1. Keep your explanation simple.

When someone offers me a food in passing that goes against my restrictions, I usually try to just say “no, thanks.” Especially if it’s not at a group meal but more of a “want one?” situation, this often is enough.

Even for people who know that I follow some strange IBS-related diet, I still think it’s better to keep it simple. That way you avoid those, “Oh my gosh, I’m so sorry, I forgot! I’m offering you something you can’t eat! Oops!” moments. It’s really no big deal. I can just say no to that cookie without making anyone feel guilty for offering it in the first place.

When you can get away with it, a basic “no, thank you” often saves a lot more time and awkwardness.
 

2. Take the lead with restaurant suggestions.

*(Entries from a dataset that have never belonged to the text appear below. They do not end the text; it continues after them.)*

-- pv_equiv track=rewrite | github.com/Venkmine/Proxx | fabric/export.py | _format_failure_summary_text
-- ===== SOURCE A (Python) =====
-- from typing import Any, Dict
--
-- def _format_failure_summary_text(summary: Dict[str, Any]) -> list:
--     """Format failure summary as text lines."""
--     lines = [
--         "Failure Summary",
--         "---------------",
--     ]
--
--     by_engine = summary["by_engine"]
--     has_any_failures = False
--
--     for engine in sorted(by_engine.keys()):
--         engine_failures = by_engine[engine]
--         if not engine_failures:
--             continue
--
--         has_any_failures = True
--         # Capitalize engine name for display
--         display_name = engine.capitalize() + ":"
--         lines.append(display_name)
--
--         # Sort reasons: by count desc, then name asc (deterministic)
--         sorted_reasons = sorted(
--             engine_failures.keys(),
--             key=lambda r: (-engine_failures[r], r)
--         )
--
--         for reason in sorted_reasons:
--             count = engine_failures[reason]
--             lines.append(f"  {reason}: {count}")
--
--         lines.append("")
--
--     # Remove trailing empty line if failures were added
--     if lines and lines[-1] == "":
--         lines = lines[:-1]
--
--     # If no failures, add explicit message
--     if not has_any_failures:
--         lines.append("No failures recorded.")
--
--     return lines
-- ===== SOURCE B (Python) =====
-- def _format_failure_summary_text(summary):
--     """Format failure summary as text lines."""
--     triples = sorted(
--         (engine, -count, reason)
--         for engine, failures in summary["by_engine"].items()
--         for reason, count in failures.items()
--     )
--     lines = ["Failure Summary", "---------------"]
--     prev = None
--     for engine, neg_count, reason in triples:
--         if engine != prev:
--             if prev is not None:
--                 lines.append("")
--             lines.append(engine.capitalize() + ":")
--             prev = engine
--         lines.append(f"  {reason}: {-neg_count}")
--     if prev is None:
--         lines.append("No failures recorded.")
--     return lines
-- ===== Notes on version B (the rewrite author's own statement) =====
-- stated objective: alternative
-- what changed: B flattens all failures into (engine, -count, reason) triples, sorts them ONCE globally by lexicographic tuple order, and emits headings and blank-line separators in a single group-by scan keyed on a prev-engine marker, instead of A's outer loop over sorted engine keys with a per-engine inner sort, a has_any flag, a trailing blank sentinel and a final trim.
import Mathlib
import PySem

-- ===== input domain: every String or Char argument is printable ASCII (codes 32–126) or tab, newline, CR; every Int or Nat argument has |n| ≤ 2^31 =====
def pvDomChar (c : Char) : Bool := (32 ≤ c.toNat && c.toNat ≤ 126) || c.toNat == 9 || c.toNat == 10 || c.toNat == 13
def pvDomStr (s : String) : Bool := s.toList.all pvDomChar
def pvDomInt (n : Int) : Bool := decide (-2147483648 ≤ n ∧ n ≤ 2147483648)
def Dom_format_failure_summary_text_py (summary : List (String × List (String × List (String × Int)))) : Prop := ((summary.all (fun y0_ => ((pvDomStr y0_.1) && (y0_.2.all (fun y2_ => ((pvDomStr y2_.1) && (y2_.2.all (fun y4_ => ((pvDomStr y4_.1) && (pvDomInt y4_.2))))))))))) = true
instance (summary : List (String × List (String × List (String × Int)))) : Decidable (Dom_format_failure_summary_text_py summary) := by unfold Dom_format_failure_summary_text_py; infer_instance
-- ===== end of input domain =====

-- B flattens all failures into (engine, -count, reason) triples, sorts them once globally by
-- lexicographic tuple order and emits headings/separators in a single group-by scan with a
-- prev marker, instead of A's per-engine inner sorts with a trailing-blank sentinel and trim;
-- same cost, a different algorithm (equivalence proved on Pre_).


-- shared input decoding: the Python caller receives nested dicts; the assoc-list argument is
-- read back into PySem.Dicts (last duplicate key wins, first position kept — dict semantics)
def pvByEngine (summary : List (String × List (String × List (String × Int)))) : PySem.Dict String (PySem.Dict String Int) :=
  let d : PySem.Dict String (PySem.Dict String (PySem.Dict String Int)) :=
    PySem.Dict.ofList (summary.map (fun p => (p.1, PySem.Dict.ofList (p.2.map (fun q => (q.1, PySem.Dict.ofList q.2))))))
  (d.get? "by_engine").getD PySem.Dict.empty   -- KeyError when absent: excluded by Pre_

-- str.capitalize(): first char uppercased, rest lowered — exact on the ASCII domain
def pvCapitalize (s : String) : String :=
  match s.toList with
  | [] => ""
  | c :: rest => String.ofList (PySem.Chars.upperChar c :: PySem.Chars.lower rest)

-- ===== PORT A =====
def format_failure_summary_text_py (summary : List (String × List (String × List (String × Int)))) : List String :=
  -- lines/has_any_failures of the Python loop, as the foldl state; trailing-"" trim and
  -- the no-failure message afterwards, in the Python's order
  match (PySem.List.sorted (pvByEngine summary).keys (fun k => k) false).foldl
      (fun (st : List String × Bool) engine =>
        let ef := ((pvByEngine summary).get? engine).getD PySem.Dict.empty
        if ef.items.isEmpty then st
        else
          let lines := st.1 ++ [pvCapitalize engine ++ ":"]
          let sortedReasons := PySem.List.sorted2 ef.keys (fun r => -(ef.getD r 0)) (fun r => r) false
          let lines := sortedReasons.foldl (fun ls r => ls ++ ["  " ++ r ++ ": " ++ PySem.Int.toStr (ef.getD r 0)]) lines
          (lines ++ [""], true))
      (["Failure Summary", "---------------"], false) with
  | (lines, has_any) =>
    let lines := if lines.getLast? = some "" then lines.dropLast else lines
    if has_any then lines else lines ++ ["No failures recorded."]

-- ===== PORT B =====
-- the line f"  {reason}: {-neg_count}" for a triple (engine, neg_count, reason)
def pvLineT (t : String × Int × String) : String := "  " ++ t.2.2 ++ ": " ++ PySem.Int.toStr (-t.2.1)

-- body of B's single for-loop: state = (lines, prev)
def pvStep (st : List String × Option String) (t : String × Int × String) : List String × Option String :=
  if some t.1 ≠ st.2 then
    ((if st.2 = none then st.1 else st.1 ++ [""]) ++ [pvCapitalize t.1 ++ ":"] ++ [pvLineT t], some t.1)
  else (st.1 ++ [pvLineT t], st.2)

def format_failure_summary_text_py_alt (summary : List (String × List (String × List (String × Int)))) : List String :=
  -- flatten to (engine, -count, reason) triples, ONE global sort by Python's tuple
  -- (= lexicographic) order, then a single group-by scan with a prev-engine marker
  let byEngine := pvByEngine summary
  let triples := byEngine.items.flatMap (fun p => p.2.items.map (fun q => (p.1, -q.2, q.1)))
  let ts := PySem.List.sorted triples (fun t => toLex (t.1, toLex (t.2.1, t.2.2))) false
  let st := ts.foldl pvStep (["Failure Summary", "---------------"], none)
  if st.2 = none then st.1 ++ ["No failures recorded."] else st.1

-- ===== PRECONDITION & SPEC =====
-- Pre_ excludes exactly the inputs with no "by_engine" key, on which the Python A raises KeyError.
def Pre_format_failure_summary_text_py (summary : List (String × List (String × List (String × Int)))) : Prop :=
  "by_engine" ∈ summary.map (·.1)
instance (summary : List (String × List (String × List (String × Int)))) : Decidable (Pre_format_failure_summary_text_py summary) := by unfold Pre_format_failure_summary_text_py; infer_instance

def pvWitness_format_failure_summary_text_py : (List (String × List (String × List (String × Int)))) :=
  [("by_engine", [("alpha", [("timeout", 2), ("oom", 5)]), ("beta", [])])]

def Spec_format_failure_summary_text_py (summary : List (String × List (String × List (String × Int)))) (out : List String) : Prop := out = format_failure_summary_text_py_alt summary
instance (summary : List (String × List (String × List (String × Int)))) (out : List String) : Decidable (Spec_format_failure_summary_text_py summary out) := by unfold Spec_format_failure_summary_text_py; infer_instance

-- ===== CLAIM (what is proved, stated in full; the proofs are below) =====
def Claim_equal_format_failure_summary_text_py : Prop := ∀ (summary : List (String × List (String × List (String × Int)))), Dom_format_failure_summary_text_py summary → Pre_format_failure_summary_text_py summary → Spec_format_failure_summary_text_py summary (format_failure_summary_text_py summary)

-- ===== LEMMAS AND PROOFS =====

-- proof-only abbreviations for the pieces both programs are built from
def pvEf (d : PySem.Dict String (PySem.Dict String Int)) (e : String) : PySem.Dict String Int :=
  (d.get? e).getD PySem.Dict.empty
-- pv_equiv track=rewrite | github.com/zbs/Question-Answering | main/Ranker.py | dict_intersection_length
-- ===== SOURCE A (Python) =====
-- def dict_intersection_length(d1,d2):
--     total = 0
--     for key in d1:
--         try:
--             total += intersection_length(d1[key], d2[key])
--         except KeyError:
--             pass
--     return total
--
-- def intersection_length(list1, list2):
--     return len(set(list1)&set(list2))
-- ===== SOURCE B (Python) =====
-- def dict_intersection_length(d1, d2):
--     pairs1 = {(k, v) for k, vs in d1.items() for v in vs}
--     pairs2 = {(k, v) for k, vs in d2.items() for v in vs}
--     return len(pairs1 & pairs2)
-- ===== Notes on version B (the rewrite author's own statement) =====
-- stated objective: alternative
-- what changed: Instead of looping over keys and intersecting the two value-sets per key under try/except, B flattens each dict into one global set of (key, value) pairs and returns the size of a single set intersection of those pair sets.
import Mathlib
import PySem

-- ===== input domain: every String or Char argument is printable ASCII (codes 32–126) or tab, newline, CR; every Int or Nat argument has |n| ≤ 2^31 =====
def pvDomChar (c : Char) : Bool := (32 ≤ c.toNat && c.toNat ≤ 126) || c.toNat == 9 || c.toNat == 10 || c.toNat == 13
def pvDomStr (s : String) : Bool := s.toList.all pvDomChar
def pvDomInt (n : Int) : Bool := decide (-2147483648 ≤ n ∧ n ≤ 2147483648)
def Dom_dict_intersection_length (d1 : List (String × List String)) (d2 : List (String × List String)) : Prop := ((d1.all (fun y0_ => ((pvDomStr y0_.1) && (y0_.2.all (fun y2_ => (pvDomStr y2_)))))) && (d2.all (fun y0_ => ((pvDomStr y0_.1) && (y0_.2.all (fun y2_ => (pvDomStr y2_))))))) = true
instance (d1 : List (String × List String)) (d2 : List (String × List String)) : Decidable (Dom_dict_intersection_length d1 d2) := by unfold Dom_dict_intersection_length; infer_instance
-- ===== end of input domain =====

-- B flattens each dict into one global set of (key, value) pairs and returns the size of a single
-- pair-set intersection, instead of A's per-key loop with try/except (objective: alternative).

-- ===== PORT A =====
-- helper 'intersection_length' of the Python module
def intersection_length (list1 : List String) (list2 : List String) : Int :=
  PySem.Set.len (PySem.Set.inter (PySem.Set.ofList list1) (PySem.Set.ofList list2))

def dict_intersection_length (d1 : List (String × List String)) (d2 : List (String × List String)) : Int :=
  d1.foldl (fun total kv =>
    match (PySem.Dict.mk d2).get? kv.1 with
    | some l2 => total + intersection_length (((PySem.Dict.mk d1).get? kv.1).getD []) l2
    | none => total) 0

-- ===== PORT B =====
-- the pair-set comprehension {(k, v) for k, vs in d.items() for v in vs}
def pvPairSet (d : List (String × List String)) : PySem.Set (String × String) :=
  PySem.Set.ofList (d.flatMap (fun kv => kv.2.map (fun v => (kv.1, v))))

def dict_intersection_length_alt (d1 : List (String × List String)) (d2 : List (String × List String)) : Int :=
  PySem.Set.len (PySem.Set.inter (pvPairSet d1) (pvPairSet d2))

-- ===== PRECONDITION & SPEC =====
-- Pre_ excludes association lists with a duplicate key (in d1 or d2): such a list does not arise
-- from any Python dict (the dict encoding has unique keys), so on it neither list-level behaviour
-- is behaviour of the Python programs.
def Pre_dict_intersection_length (d1 : List (String × List String)) (d2 : List (String × List String)) : Prop :=
  (d1.map Prod.fst).Nodup ∧ (d2.map Prod.fst).Nodup

instance (d1 : List (String × List String)) (d2 : List (String × List String)) : Decidable (Pre_dict_intersection_length d1 d2) := by unfold Pre_dict_intersection_length; infer_instance

def pvWitness_dict_intersection_length : (List (String × List String)) × (List (String × List String)) :=
  ([("a", ["x", "y"]), ("b", ["z"])], [("a", ["y", "z"]), ("c", ["x"])])

def Spec_dict_intersection_length (d1 : List (String × List String)) (d2 : List (String × List String)) (out : Int) : Prop := out = dict_intersection_length_alt d1 d2
instance (d1 : List (String × List String)) (d2 : List (String × List String)) (out : Int) : Decidable (Spec_dict_intersection_length d1 d2 out) := by unfold Spec_dict_intersection_length; infer_instance

-- ===== CLAIM (what is proved, stated in full; the proofs are below) =====
def Claim_equal_dict_intersection_length : Prop := ∀ (d1 : List (String × List String)) (d2 : List (String × List String)), Dom_dict_intersection_length d1 d2 → Pre_dict_intersection_length d1 d2 → Spec_dict_intersection_length d1 d2 (dict_intersection_length d1 d2)

-- ===== LEMMAS AND PROOFS =====

-- the flat pair list underlying pvPairSet
def pvPairs (d : List (String × List String)) : List (String × String) :=
  d.flatMap (fun kv => kv.2.map (fun v => (kv.1, v)))

-- the per-entry contribution of A's loop (d2, d1fix fixed)
def pvTerm (d1fix d2 : List (String × List String)) (kv : String × List String) : Int :=
  match (PySem.Dict.mk d2).get? kv.1 with
  | some l2 => intersection_length (((PySem.Dict.mk d1fix).get? kv.1).getD []) l2
  | none => 0

-- the length of a Python set intersection of two set(list)s is a Finset card
theorem len_inter_eq_card (L1 L2 : List (String × String)) :
    PySem.Set.len (PySem.Set.inter (PySem.Set.ofList L1) (PySem.Set.ofList L2))
      = ((L1.toFinset ∩ L2.toFinset).card : Int) := by
  have hnd : (PySem.Set.inter (PySem.Set.ofList L1) (PySem.Set.ofList L2)).Nodup :=
    PySem.Set.nodup_inter _ _ (PySem.Set.nodup_ofList L1)
  have hfin : (PySem.Set.inter (PySem.Set.ofList L1) (PySem.Set.ofList L2)).toFinset
      = L1.toFinset ∩ L2.toFinset := by
    ext p
    simp [PySem.Set.mem_inter, PySem.Set.mem_ofList]
  calc PySem.Set.len (PySem.Set.inter (PySem.Set.ofList L1) (PySem.Set.ofList L2))
      = ((PySem.Set.inter (PySem.Set.ofList L1) (PySem.Set.ofList L2)).length : Int) := by
        simp [PySem.Set.len]
    _ = ((PySem.Set.inter (PySem.Set.ofList L1) (PySem.Set.ofList L2)).toFinset.card : Int) := by
        rw [List.toFinset_card_of_nodup hnd]
    _ = ((L1.toFinset ∩ L2.toFinset).card : Int) := by rw [hfin]

-- same statement for the string lists inside intersection_length
theorem intersection_length_eq_card (l1 l2 : List String) :
    intersection_length l1 l2 = ((l1.toFinset ∩ l2.toFinset).card : Int) := by
  unfold intersection_length
  have hnd : (PySem.Set.inter (PySem.Set.ofList l1) (PySem.Set.ofList l2)).Nodup :=
    PySem.Set.nodup_inter _ _ (PySem.Set.nodup_ofList l1)
  have hfin : (PySem.Set.inter (PySem.Set.ofList l1) (PySem.Set.ofList l2)).toFinset
      = l1.toFinset ∩ l2.toFinset := by
    ext v
    simp [PySem.Set.mem_inter, PySem.Set.mem_ofList]
  calc PySem.Set.len (PySem.Set.inter (PySem.Set.ofList l1) (PySem.Set.ofList l2))
      = ((PySem.Set.inter (PySem.Set.ofList l1) (PySem.Set.ofList l2)).length : Int) := by
        simp [PySem.Set.len]
    _ = ((PySem.Set.inter (PySem.Set.ofList l1) (PySem.Set.ofList l2)).toFinset.card : Int) := by
        rw [List.toFinset_card_of_nodup hnd]
    _ = ((l1.toFinset ∩ l2.toFinset).card : Int) := by rw [hfin]

-- a successful dict lookup names an entry of the list
theorem get?_mk_some_mem (d : List (String × List String)) (k : String) (l2 : List String)
    (h : (PySem.Dict.mk d).get? k = some l2) : (k, l2) ∈ d := by
  induction d with
  | nil =>
    have h0 : (PySem.Dict.mk ([] : List (String × List String))).get? k = none := by
      rw [PySem.Dict.get?_eq_none_iff_not_mem_keys]
      simp [PySem.Dict.keys_mk]
    rw [h0] at h
    simp at h
  | cons kv rest ih =>
    rcases kv with ⟨k', vs'⟩
    rw [PySem.Dict.get?_mk_cons] at h
    by_cases hk : k' == k
    · rw [if_pos hk] at h
      have hkk : k' = k := eq_of_beq hk
      have hv : vs' = l2 := Option.some.inj h
      rw [hkk, hv]
      exact List.mem_cons_self
    · rw [if_neg hk] at h
      exact List.mem_cons_of_mem _ (ih h)

-- with unique keys, every entry is found by the dict lookup
theorem get?_mk_nodup (d : List (String × List String)) (hnd : (d.map Prod.fst).Nodup)
    (k : String) (vs : List String) (hm : (k, vs) ∈ d) :
    (PySem.Dict.mk d).get? k = some vs := by
  induction d with
  | nil => exact absurd hm (List.not_mem_nil)
  | cons kv rest ih =>
    rcases kv with ⟨k', vs'⟩
    rw [List.map_cons, List.nodup_cons] at hnd
    rw [PySem.Dict.get?_mk_cons]
    rcases List.mem_cons.1 hm with heq | htail
    · have hk' : k' = k := (Prod.ext_iff.1 heq.symm).1
      have hv' : vs' = vs := (Prod.ext_iff.1 heq.symm).2
      rw [if_pos (beq_iff_eq.2 hk'), hv']
    · have hne : (k' == k) = false := by
        apply beq_eq_false_iff_ne.2
        intro hkk
        exact hnd.1 (hkk ▸ List.mem_map.2 ⟨(k, vs), htail, rfl⟩)
      rw [hne]
      simp only [Bool.false_eq_true, if_false]
      exact ih hnd.2 htail

-- membership in the flattened pair list
theorem mem_pvPairs (d : List (String × List String)) (k v : String) :
    (k, v) ∈ pvPairs d ↔ ∃ vs, (k, vs) ∈ d ∧ v ∈ vs := by
  unfold pvPairs
  simp only [List.mem_flatMap, List.mem_map, Prod.mk.injEq]
  constructor
  · rintro ⟨kv, hkv, w, hw, hk, hv⟩
    exact ⟨kv.2, by rw [← hk]; exact hkv, by rw [← hv]; exact hw⟩
  · rintro ⟨vs, hvs, hv⟩
    exact ⟨(k, vs), hvs, v, hv, rfl, rfl⟩

-- a pair's key occurs among the keys
theorem pvPairs_key_mem (d : List (String × List String)) (k v : String)
    (h : (k, v) ∈ pvPairs d) : k ∈ d.map Prod.fst := by
  rcases (mem_pvPairs d k v).1 h with ⟨vs, hvs, _⟩
  exact List.mem_map.2 ⟨(k, vs), hvs, rfl⟩

-- A's loop is the sum of the per-entry contributions
theorem loopA_eq_sum (d1fix d2 : List (String × List String))
    (l : List (String × List String)) (t : Int) :
    l.foldl (fun total kv =>
      match (PySem.Dict.mk d2).get? kv.1 with
      | some l2 => total + intersection_length (((PySem.Dict.mk d1fix).get? kv.1).getD []) l2
      | none => total) t
    = t + (l.map (pvTerm d1fix d2)).sum := by
  induction l generalizing t with
  | nil => simp
  | cons kv rest ih =>
    simp only [List.foldl_cons, List.map_cons, List.sum_cons]
    rcases hs : (PySem.Dict.mk d2).get? kv.1 with _ | l2
    · rw [ih]
      unfold pvTerm
      rw [hs]
      ring
    · rw [ih]
      unfold pvTerm
      rw [hs]
      ring

-- the key partition: the card of the pair-set intersection is the sum of the per-key cards
theorem card_pairs_inter (d2 : List (String × List String)) (hnd2 : (d2.map Prod.fst).Nodup)
    (d1 : List (String × List String)) (hnd1 : (d1.map Prod.fst).Nodup) :
    ((((pvPairs d1).toFinset ∩ (pvPairs d2).toFinset).card : Int))
      = (d1.map (fun kv =>
          match (PySem.Dict.mk d2).get? kv.1 with
          | some l2 => ((kv.2.toFinset ∩ l2.toFinset).card : Int)
          | none => 0)).sum := by
  induction d1 with
  | nil => simp [pvPairs]
  | cons kv rest ih =>
    rcases kv with ⟨k, vs⟩
    rw [List.map_cons, List.nodup_cons] at hnd1
    have hpairs : pvPairs ((k, vs) :: rest) = vs.map (fun v => (k, v)) ++ pvPairs rest := by
      simp [pvPairs]
    rw [hpairs, List.toFinset_append, Finset.union_inter_distrib_right]
    have hdisj : Disjoint ((vs.map (fun v => (k, v))).toFinset ∩ (pvPairs d2).toFinset)
        ((pvPairs rest).toFinset ∩ (pvPairs d2).toFinset) := by
      rw [Finset.disjoint_left]
      intro p hp hp'
      have hp1 : p ∈ (vs.map (fun v => (k, v))).toFinset := (Finset.mem_inter.1 hp).1
      have hp2 : p ∈ (pvPairs rest).toFinset := (Finset.mem_inter.1 hp').1
      rcases List.mem_map.1 (List.mem_toFinset.1 hp1) with ⟨v, _, hpv⟩
      have hk : p.1 = k := by rw [← hpv]
      have : k ∈ rest.map Prod.fst := by
        have := pvPairs_key_mem rest p.1 p.2 (by
          have : p = (p.1, p.2) := rfl
          rw [← this]; exact List.mem_toFinset.1 hp2)
        rwa [hk] at this
      exact hnd1.1 this
    rw [Finset.card_union_of_disjoint hdisj]
    push_cast
    rw [List.map_cons, List.sum_cons, ih hnd1.2]
    congr 1
    -- per-key card
    rcases hs : (PySem.Dict.mk d2).get? k with _ | l2
    · -- k not a key of d2: the left block misses the intersection entirely
      have hknot : k ∉ d2.map Prod.fst := by
        intro hk
        rcases List.mem_map.1 hk with ⟨kv2, hkv2, hfst⟩
        have hsome := get?_mk_nodup d2 hnd2 k kv2.2 (by
          have hkv2' : kv2 = (kv2.1, kv2.2) := rfl
          rw [← hfst]; exact hkv2' ▸ hkv2)
        rw [hsome] at hs
        simp at hs
      have hempty : (vs.map (fun v => (k, v))).toFinset ∩ (pvPairs d2).toFinset = ∅ := by
        rw [Finset.eq_empty_iff_forall_notMem]
        intro p hp
        have hp1 := (Finset.mem_inter.1 hp).1
        have hp2 := (Finset.mem_inter.1 hp).2
        rcases List.mem_map.1 (List.mem_toFinset.1 hp1) with ⟨v, _, hpv⟩
        have hk : p.1 = k := by rw [← hpv]
        have : p.1 ∈ d2.map Prod.fst :=
          pvPairs_key_mem d2 p.1 p.2 (List.mem_toFinset.1 hp2)
        exact hknot (hk ▸ this)
      rw [hempty]
      simp
    · -- k maps to l2 in d2
      have hmem2 : (k, l2) ∈ d2 := get?_mk_some_mem d2 k l2 hs
      have himage : (vs.map (fun v => (k, v))).toFinset ∩ (pvPairs d2).toFinset
          = (vs.toFinset ∩ l2.toFinset).image (fun v => (k, v)) := by
        ext p
        constructor
        · intro hp
          have hp1 := (Finset.mem_inter.1 hp).1
          have hp2 := (Finset.mem_inter.1 hp).2
          rcases List.mem_map.1 (List.mem_toFinset.1 hp1) with ⟨v, hv, hpv⟩
          have hpl2 : v ∈ l2 := by
            have hkv : (k, v) ∈ pvPairs d2 := by rw [hpv]; exact List.mem_toFinset.1 hp2
            rcases (mem_pvPairs d2 k v).1 hkv with ⟨vs2, hvs2, hvv⟩
            have := get?_mk_nodup d2 hnd2 k vs2 hvs2
            rw [hs] at this
            have : l2 = vs2 := Option.some.inj this
            rwa [this]
          exact Finset.mem_image.2 ⟨v, Finset.mem_inter.2 ⟨List.mem_toFinset.2 hv,
            List.mem_toFinset.2 hpl2⟩, hpv⟩
        · intro hp
          rcases Finset.mem_image.1 hp with ⟨v, hv, hpv⟩
          have hv1 : v ∈ vs := List.mem_toFinset.1 (Finset.mem_inter.1 hv).1
          have hv2 : v ∈ l2 := List.mem_toFinset.1 (Finset.mem_inter.1 hv).2
          refine Finset.mem_inter.2 ⟨List.mem_toFinset.2 ?_, List.mem_toFinset.2 ?_⟩
          · rw [← hpv]; exact List.mem_map.2 ⟨v, hv1, rfl⟩
          · rw [← hpv]; exact (mem_pvPairs d2 k v).2 ⟨l2, hmem2, hv2⟩
      rw [himage, Finset.card_image_of_injective _ (fun a b h => by injection h)]

-- ===== VERDICT (by name: the statement is the Claim_ definition above) =====
theorem dict_intersection_length_spec : Claim_equal_dict_intersection_length := by
  intro d1 d2 _ hpre
  rcases hpre with ⟨hnd1, hnd2⟩
  unfold Spec_dict_intersection_length dict_intersection_length dict_intersection_length_alt
  rw [loopA_eq_sum d1 d2 d1 0, zero_add]
  unfold pvPairSet
  have hB : PySem.Set.len (PySem.Set.inter
      (PySem.Set.ofList (d1.flatMap (fun kv => kv.2.map (fun v => (kv.1, v)))))
      (PySem.Set.ofList (d2.flatMap (fun kv => kv.2.map (fun v => (kv.1, v))))))
      = (((pvPairs d1).toFinset ∩ (pvPairs d2).toFinset).card : Int) := by
    unfold pvPairs
    exact len_inter_eq_card _ _
  rw [hB, card_pairs_inter d2 hnd2 d1 hnd1]
  apply congrArg List.sum
  apply List.map_congr_left
  intro kv hkv
  unfold pvTerm
  rcases hs : (PySem.Dict.mk d2).get? kv.1 with _ | l2
  · rfl
  · have hget1 : (PySem.Dict.mk d1).get? kv.1 = some kv.2 :=
      get?_mk_nodup d1 hnd1 kv.1 kv.2 hkv
    rw [hget1, Option.getD_some]
    simp [intersection_length_eq_card]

Most of my friends have a sense that I follow strange and mysterious diet rules, but it can be overwhelming for them to keep it all straight. And they shouldn’t have to. To avoid protracted conversations that start with, “Oh no, will you have anything to eat there?!” I’ve found it’s often easiest if I simply suggest a few restaurant options myself, from the outset, rather than waiting for friends to suggest options that don’t work so well for me.

It's better to just pop a few Yelp links in an email and let them choose from a few options rather than having to do an awkward veto/counter-suggestion, or ordering a simple side salad with no dressing if their main suggestions end up being garlic- and wheat-filled Italian food.

3. Give them the truth.

Inevitably, some people notice. I was once at a group meal and tried to be subtle while picking out the grilled veggies from the wraps. But one girl — whom I didn't know — not only noticed but commented: “Oh, I see the pattern. I bet you aren’t going to eat the pasta either, right?” My reaction: “…”

It’s uncomfortable when the peanut gallery chimes in about my eating. But when people push certain foods or ask about my reactions to things, I pretty freely answer with the truth, in very broad strokes. My most common line is something along the lines of: “Oh, I’ve got lots of annoying food restrictions to help with a bad stomach. It’s super complicated so it’s not worth going into! Just rest assured that I’m good at finding food options for myself so don’t worry about me.” This tends to go over better with a smile. And often enough, that suffices. There may be a couple cursory follow-up questions, but then it’s over.

I can understand where some people might not want to get into it with others like this, but I personally prefer to just be honest to avoid any weirdness. Also, society often has some judgments about the gluten-free craze, so I generally make a point to note that I’m not just jumping on some trendy health bandwagon but actually doing it because I’ve had GI issues and a nutritionist suggested it. But again, when you can get away with it, a basic “no, thank you” often saves a lot more time and awkwardness.

Some people are curious and want to know more. Maybe it’s a failing on my end because, after a brief, “It really is pretty long-winded. You sure you really wanna know?” I do, in fact, launch into the FODMAP diet and what it’s about.

For my close friends who have witnessed this multiple times, it's boring and they are sick of hearing about it. (Sorry, guys! I guess that’s what close friends are for.) But a solid half of the time, the other party says, “Hmm, I’ve had stomach problems of my own! Has the FODMAP diet helped you? I am going to look into this!”

No matter how you slice it, the whole explaining-why-you’re-eating-weirdly-or-interrogating-the-waiter thing will come with awkwardness. More than anything, I’ve gotten over the hurdle by simply embracing that undeniable fact and doing my best to communicate my food needs to others while going as un-overboard as possible.